Drug Topics: Is there anything else you would like to add?

Thomas: Something want to share, also just about ASCP and what we're working on and the importance of the Age Friendly framework. ASCP, in partnership with the Peter Lamy Center on Aging with the University of Maryland, have partnered with the John L Harper Foundation, really, to push the movement along with Age Friendly Care. We incorporate that in our discussion about vaccines but just igniting those pharmacists and pharmacies to be age friendly, equipping them with better care for older adults, and training and focusing on the 4M framework, and that is what matters to the patient, medication, meditation, and mobility, and through a structured educational program, pharmacists can earn Age Friendly education, not just continuing education but also just general education. On some of those principles and practice, we encourage all to take advantage of this that we have available, not just pharmacists, but other health care professionals interested in learning more about the age friendly movement.

Worz: Just to add to that, I mean, if you think about the age-friendly framework, what matters, medication, meditation, and mobility, even in the context of influenza and vaccinations. There's a component of that foundational thought about age-friendly care that fits things like vaccination and certainly can be as specific as things like influenza. We know that having a vaccine and making a decision about vaccine matters to people. We know that it's basically a medication or a therapeutic.
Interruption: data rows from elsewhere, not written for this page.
-- pv_equiv track=rewrite | github.com/cldborges/telegram-forwarder_auto | funcoes.py | calcular_maior_sequencia
-- ===== SOURCE A (Python) =====
-- def calcular_maior_sequencia(resultados, categoria):
--     maior_sequencia_aparecendo = 0  # Inicializa a variável para armazenar a maior sequência
--     sequencia_atual_aparecendo = 0  # Inicializa a variável para armazenar a sequência atual
--     maior_sequencia_ausente = 0  # Inicializa a variável para armazenar a maior sequência
--     sequencia_atual_ausente = 0  # Inicializa a variável para armazenar a sequência atual
--     for resultado in resultados:
--         if resultado in categoria:
--             sequencia_atual_aparecendo += 1
--             sequencia_atual_ausente = 0
--             if sequencia_atual_aparecendo > maior_sequencia_aparecendo:
--                 maior_sequencia_aparecendo = sequencia_atual_aparecendo
--         else:
--             sequencia_atual_ausente += 1
--             sequencia_atual_aparecendo = 0
--             if sequencia_atual_ausente > maior_sequencia_ausente:
--                 maior_sequencia_ausente = sequencia_atual_ausente
--     return maior_sequencia_aparecendo, maior_sequencia_ausente
-- ===== SOURCE B (Python) =====
-- def calcular_maior_sequencia(resultados, categoria):
--     # run-length encode the presence sequence, then reduce over the runs
--     present = [r in categoria for r in resultados]
--     runs = []
--     i = 0
--     while i < len(present):
--         j = i + 1
--         while j < len(present) and present[j] == present[i]:
--             j += 1
--         runs.append((present[i], j - i))
--         i = j
--     return (max((n for k, n in runs if k), default=0),
--             max((n for k, n in runs if not k), default=0))
-- ===== Notes on version B (the rewrite author's own statement) =====
-- stated objective: alternative
-- what changed: B materialises the run-length encoding of the boolean presence sequence and reduces over the runs, instead of A's single pass maintaining four running counters.
import Mathlib
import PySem

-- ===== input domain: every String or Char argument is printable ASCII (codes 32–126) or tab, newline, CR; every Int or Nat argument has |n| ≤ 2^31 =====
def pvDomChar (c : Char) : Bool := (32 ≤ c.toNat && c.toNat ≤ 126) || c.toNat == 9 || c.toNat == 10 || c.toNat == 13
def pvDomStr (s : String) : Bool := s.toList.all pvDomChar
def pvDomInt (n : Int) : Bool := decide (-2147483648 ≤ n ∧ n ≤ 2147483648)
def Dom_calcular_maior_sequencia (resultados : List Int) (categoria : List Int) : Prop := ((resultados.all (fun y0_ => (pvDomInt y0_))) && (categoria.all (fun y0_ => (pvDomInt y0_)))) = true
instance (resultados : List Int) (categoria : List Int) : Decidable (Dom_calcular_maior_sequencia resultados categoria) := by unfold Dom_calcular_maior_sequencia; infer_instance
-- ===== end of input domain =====

-- B changes the decomposition: it builds the run-length encoding of the presence
-- sequence and reduces over the runs, instead of A's four running counters (objective: alternative).

-- ===== PORT A =====
def calcular_maior_sequencia (resultados : List Int) (categoria : List Int) : Int × Int :=
  let s := resultados.foldl (fun (st : Int × Int × Int × Int) resultado =>
    let (msa, sca, msu, scu) := st
    if categoria.contains resultado then
      let sca := sca + 1
      let scu := (0 : Int)
      let msa := if sca > msa then sca else msa
      (msa, sca, msu, scu)
    else
      let scu := scu + 1
      let sca := (0 : Int)
      let msu := if scu > msu then scu else msu
      (msa, sca, msu, scu)) (0, 0, 0, 0)
  (s.1, s.2.2.1)

-- ===== PORT B =====
-- run-length encoding of a boolean list (the two nested while loops of Source B:
-- the inner while that advances j over equal elements is takeWhile/dropWhile)
def pvRuns : List Bool → List (Bool × Int)
  | [] => []
  | b :: rest =>
    (b, 1 + ((rest.takeWhile (· == b)).length : Int)) :: pvRuns (rest.dropWhile (· == b))
  termination_by l => l.length
  decreasing_by exact Nat.lt_succ_of_le (List.length_dropWhile_le _ _)

-- max(gen, default=0) over positive run lengths = foldl max 0
def calcular_maior_sequencia_alt (resultados : List Int) (categoria : List Int) : Int × Int :=
  let present := resultados.map (fun r => categoria.contains r)
  let runs := pvRuns present
  ((runs.filter (fun p => p.1 == true)).foldl (fun m p => max m p.2) 0,
   (runs.filter (fun p => p.1 == false)).foldl (fun m p => max m p.2) 0)

-- ===== PRECONDITION & SPEC =====
def Spec_calcular_maior_sequencia (resultados : List Int) (categoria : List Int) (out : Int × Int) : Prop := out = calcular_maior_sequencia_alt resultados categoria
instance (resultados : List Int) (categoria : List Int) (out : Int × Int) : Decidable (Spec_calcular_maior_sequencia resultados categoria out) := by unfold Spec_calcular_maior_sequencia; infer_instance

-- ===== CLAIM (what is proved, stated in full; the proofs are below) =====
def Claim_equal_calcular_maior_sequencia : Prop := ∀ (resultados : List Int) (categoria : List Int), Dom_calcular_maior_sequencia resultados categoria → Spec_calcular_maior_sequencia resultados categoria (calcular_maior_sequencia resultados categoria)

-- ===== LEMMAS AND PROOFS =====

-- A's loop body, as a function of the presence boolean
def pvStep (st : Int × Int × Int × Int) (b : Bool) : Int × Int × Int × Int :=
  let (msa, sca, msu, scu) := st
  if b then
    let sca := sca + 1
    let scu := (0 : Int)
    let msa := if sca > msa then sca else msa
    (msa, sca, msu, scu)
  else
    let scu := scu + 1
    let sca := (0 : Int)
    let msu := if scu > msu then scu else msu
    (msa, sca, msu, scu)

-- longest k-run visible when a current k-run of length c is in progress
def pvH (k : Bool) (c : Int) : List Bool → Int
  | [] => c
  | b :: bs => if b = k then pvH k (c + 1) bs else max c (pvH k 0 bs)

theorem pvH_cons_eq (k : Bool) (c : Int) (b : Bool) (bs : List Bool) :
    pvH k c (b :: bs) = if b = k then pvH k (c + 1) bs else max c (pvH k 0 bs) := rfl

def pvMaxKey (k : Bool) (runs : List (Bool × Int)) : Int :=
  (runs.filter (fun p => p.1 == k)).foldl (fun m p => max m p.2) 0

theorem pvH_ge (k : Bool) (bs : List Bool) : ∀ c : Int, c ≤ pvH k c bs := by
  induction bs with
  | nil => intro c; simp [pvH]
  | cons b bs ih =>
    intro c
    simp only [pvH]
    split
    · exact le_trans (by omega) (ih (c + 1))
    · exact le_max_left _ _

theorem pvH_neq_head (k : Bool) (c : Int) (hc : 0 ≤ c) (d : List Bool)
    (hd : d = [] ∨ ∃ y d', d = y :: d' ∧ y ≠ k) :
    pvH k c d = max c (pvH k 0 d) := by
  rcases hd with h | ⟨y, d', rfl, hy⟩
  · subst h; simp only [pvH]; omega
  · simp only [pvH, if_neg hy]
    have h0 : (0 : Int) ≤ pvH k 0 d' := pvH_ge k d' 0
    omega

theorem pvH_append_run (k : Bool) (d : List Bool) :
    ∀ (t : List Bool), (∀ x ∈ t, x = k) → ∀ c : Int, pvH k c (t ++ d) = pvH k (c + t.length) d := by
  intro t
  induction t with
  | nil => intro _ c; simp
  | cons x t ih =>
    intro hall c
    have hx : x = k := hall x (by simp)
    simp only [List.cons_append, pvH, if_pos hx]
    rw [ih (fun y hy => hall y (by simp [hy])) (c + 1)]
    congr 1
    push_cast [List.length_cons]
    ring

theorem pvH_skip (k : Bool) (d : List Bool) :
    ∀ (t : List Bool), t ≠ [] → (∀ x ∈ t, x ≠ k) → ∀ c : Int, 0 ≤ c →
      pvH k c (t ++ d) = max c (pvH k 0 d) := by
  intro t
  induction t with
  | nil => intro h; exact absurd rfl h
  | cons x t ih =>
    intro _ hall c hc
    have hx : x ≠ k := hall x (by simp)
    simp only [List.cons_append, pvH, if_neg hx]
    have h0 : (0 : Int) ≤ pvH k 0 d := pvH_ge k d 0
    by_cases ht : t = []
    · subst ht
      simp only [List.nil_append]
    · rw [ih ht (fun y hy => hall y (by simp [hy])) 0 le_rfl]
      omega

theorem pvFoldl_max_nonneg (l : List (Bool × Int)) : ∀ a : Int, 0 ≤ a →
    0 ≤ l.foldl (fun m p => max m p.2) a := by
  induction l with
  | nil => intro a ha; simpa using ha
  | cons p l ih => intro a ha; exact ih _ (le_trans ha (le_max_left _ _))

theorem pvFoldl_max_shift (l : List (Bool × Int)) : ∀ a : Int, 0 ≤ a →
    l.foldl (fun m p => max m p.2) a = max a (l.foldl (fun m p => max m p.2) 0) := by
  induction l with
  | nil => intro a ha; simp only [List.foldl]; omega
  | cons p l ih =>
    intro a ha
    simp only [List.foldl]
    rw [ih (max a p.2) (le_trans ha (le_max_left _ _)), ih (max 0 p.2) (le_max_left _ _)]
    have := pvFoldl_max_nonneg l 0 le_rfl
    omega

theorem pvDropWhile_head (p : Bool → Bool) : ∀ (l : List Bool) (y : Bool) (d' : List Bool),
    l.dropWhile p = y :: d' → p y = false := by
  intro l
  induction l with
  | nil => intro y d' h; simp [List.dropWhile] at h
  | cons x l ih =>
    intro y d' h
    by_cases hx : p x = true
    · rw [List.dropWhile_cons_of_pos hx] at h
      exact ih y d' h
    · rw [List.dropWhile_cons_of_neg hx] at h
      cases h
      simpa using hx

theorem pvH_eq_maxKey (k : Bool) : ∀ (bs : List Bool), pvH k 0 bs = pvMaxKey k (pvRuns bs) := by
  intro bs
  induction hn : bs.length using Nat.strong_induction_on generalizing bs with
  | _ n ih =>
  match bs with
  | [] => simp [pvH, pvRuns, pvMaxKey]
  | b :: rest =>
    have hsplit : rest = rest.takeWhile (· == b) ++ rest.dropWhile (· == b) :=
      (List.takeWhile_append_dropWhile (p := (· == b)) (l := rest)).symm
    set t := rest.takeWhile (· == b) with ht
    set d := rest.dropWhile (· == b) with hdd
    have hall : ∀ x ∈ t, x = b := by
      intro x hx
      have h2 := List.mem_takeWhile_imp hx
      simpa using h2
    have hdlen : d.length < n := by
      subst hn
      simp only [List.length_cons]
      exact Nat.lt_succ_of_le (List.length_dropWhile_le _ _)
    have ihd : pvH k 0 d = pvMaxKey k (pvRuns d) := ih d.length hdlen d rfl
    have hdhead : d = [] ∨ ∃ y d', d = y :: d' ∧ y ≠ b := by
      match hd : d with
      | [] => exact Or.inl rfl
      | y :: d' =>
        refine Or.inr ⟨y, d', rfl, ?_⟩
        have := pvDropWhile_head (· == b) rest y d' hdd.symm
        simpa using this
    have hruns : pvRuns (b :: rest) = (b, 1 + (t.length : Int)) :: pvRuns d := by
      simp only [pvRuns]
      rw [← ht, ← hdd]
    by_cases hbk : b = k
    · subst hbk
      have h1 : pvH b 0 (b :: rest) = pvH b (1 + t.length) d := by
        conv_lhs => rw [show b :: rest = b :: (t ++ d) by rw [← hsplit]]
        rw [pvH_cons_eq, if_pos rfl, pvH_append_run b d t hall]
        norm_num
      have h2 : pvH b (1 + t.length) d = max (1 + (t.length : Int)) (pvH b 0 d) := by
        apply pvH_neq_head b _ (by positivity) d
        rcases hdhead with h | ⟨y, d', hy, hyk⟩
        · exact Or.inl h
        · exact Or.inr ⟨y, d', hy, hyk⟩
      have h3 : pvMaxKey b (pvRuns (b :: rest)) = max (1 + (t.length : Int)) (pvMaxKey b (pvRuns d)) := by
        rw [hruns]
        simp only [pvMaxKey, List.filter_cons, beq_self_eq_true, if_true, List.foldl_cons]
        rw [pvFoldl_max_shift _ (max 0 (1 + (t.length : Int))) (le_max_left _ _)]
        rw [max_eq_right (by positivity : (0 : Int) ≤ 1 + (t.length : Int))]
      rw [h1, h2, h3, ihd]
    · have hne : ∀ x ∈ b :: t, x ≠ k := by
        intro x hx
        rcases List.mem_cons.mp hx with rfl | hx
        · exact hbk
        · rw [hall x hx]; exact hbk
      have h1 : pvH k 0 (b :: rest) = pvH k 0 d := by
        conv_lhs => rw [show b :: rest = (b :: t) ++ d by simp [← hsplit]]
        rw [pvH_skip k d (b :: t) (by simp) hne 0 le_rfl]
        have := pvH_ge k d 0
        omega
      have h3 : pvMaxKey k (pvRuns (b :: rest)) = pvMaxKey k (pvRuns d) := by
        rw [hruns]
        simp only [pvMaxKey, List.filter_cons]
        have hb : ((b, 1 + (t.length : Int)).1 == k) = false := by simp [hbk]
        rw [hb]
        simp
      rw [h1, h3, ihd]

theorem pvFold_step (bs : List Bool) :
    ∀ (ma ca mu cu : Int), 0 ≤ ca → ca ≤ ma → 0 ≤ cu → cu ≤ mu →
      (bs.foldl pvStep (ma, ca, mu, cu)).1 = max ma (pvH true ca bs) ∧
      (bs.foldl pvStep (ma, ca, mu, cu)).2.2.1 = max mu (pvH false cu bs) := by
  induction bs with
  | nil =>
    intro ma ca mu cu h1 h2 h3 h4
    simp only [List.foldl_nil, pvH]
    constructor <;> omega
  | cons b bs ih =>
    intro ma ca mu cu h1 h2 h3 h4
    cases b
    · -- b = false
      have hstep : pvStep (ma, ca, mu, cu) false
          = (ma, 0, if cu + 1 > mu then cu + 1 else mu, cu + 1) := by
        simp [pvStep]
      simp only [List.foldl_cons, hstep]
      obtain ⟨ha, hu⟩ := ih ma 0 (if cu + 1 > mu then cu + 1 else mu) (cu + 1)
        le_rfl (by omega) (by omega) (by split <;> omega)
      constructor
      · rw [ha, pvH_cons_eq, if_neg (by simp : ¬(false = true))]
        have := pvH_ge true bs 0
        omega
      · rw [hu, pvH_cons_eq, if_pos rfl]
        have := pvH_ge false bs (cu + 1)
        split <;> omega
    · -- b = true
      have hstep : pvStep (ma, ca, mu, cu) true
          = (if ca + 1 > ma then ca + 1 else ma, ca + 1, mu, 0) := by
        simp [pvStep]
      simp only [List.foldl_cons, hstep]
      obtain ⟨ha, hu⟩ := ih (if ca + 1 > ma then ca + 1 else ma) (ca + 1) mu 0
        (by omega) (by split <;> omega) le_rfl (by omega)
      constructor
      · rw [ha, pvH_cons_eq, if_pos rfl]
        have := pvH_ge true bs (ca + 1)
        split <;> omega
      · rw [hu, pvH_cons_eq, if_neg (by simp : ¬(true = false))]
        have := pvH_ge false bs 0
        omega

-- ===== VERDICT (by name: the statement is the Claim_ definition above) =====
theorem calcular_maior_sequencia_spec : Claim_equal_calcular_maior_sequencia := by
  intro resultados categoria _
  unfold Spec_calcular_maior_sequencia
  have hA : calcular_maior_sequencia resultados categoria
      = (((resultados.map (fun r => categoria.contains r)).foldl pvStep (0, 0, 0, 0)).1,
         ((resultados.map (fun r => categoria.contains r)).foldl pvStep (0, 0, 0, 0)).2.2.1) := by
    unfold calcular_maior_sequencia
    rw [List.foldl_map]
    rfl
  have hB : calcular_maior_sequencia_alt resultados categoria
      = (pvMaxKey true (pvRuns (resultados.map (fun r => categoria.contains r))),
         pvMaxKey false (pvRuns (resultados.map (fun r => categoria.contains r)))) := rfl
  set bs := resultados.map (fun r => categoria.contains r) with hbs
  obtain ⟨ha, hu⟩ := pvFold_step bs 0 0 0 0 le_rfl le_rfl le_rfl le_rfl
  have h1 := pvH_eq_maxKey true bs
  have h2 := pvH_eq_maxKey false bs
  have hge1 := pvH_ge true bs 0
  have hge2 := pvH_ge false bs 0
  rw [hA, hB]
  refine Prod.ext ?_ ?_
  · simp only
    rw [ha, ← h1]
    omega
  · simp only
    rw [hu, ← h2]
    omega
We know that it can be devastating when you have the flu on your cognitive ability and a fogginess that you might feel and certainly can affect your mobility, and the consequences of things like influenza or COVD-19 or RSV. RSV obviously affects all those 4 things as well. So any way that we can acknowledge that pharmacists are prepared, they're age friendly, and they recognize this framework, I think, promotes their practice and promotes the better care of people in this age group.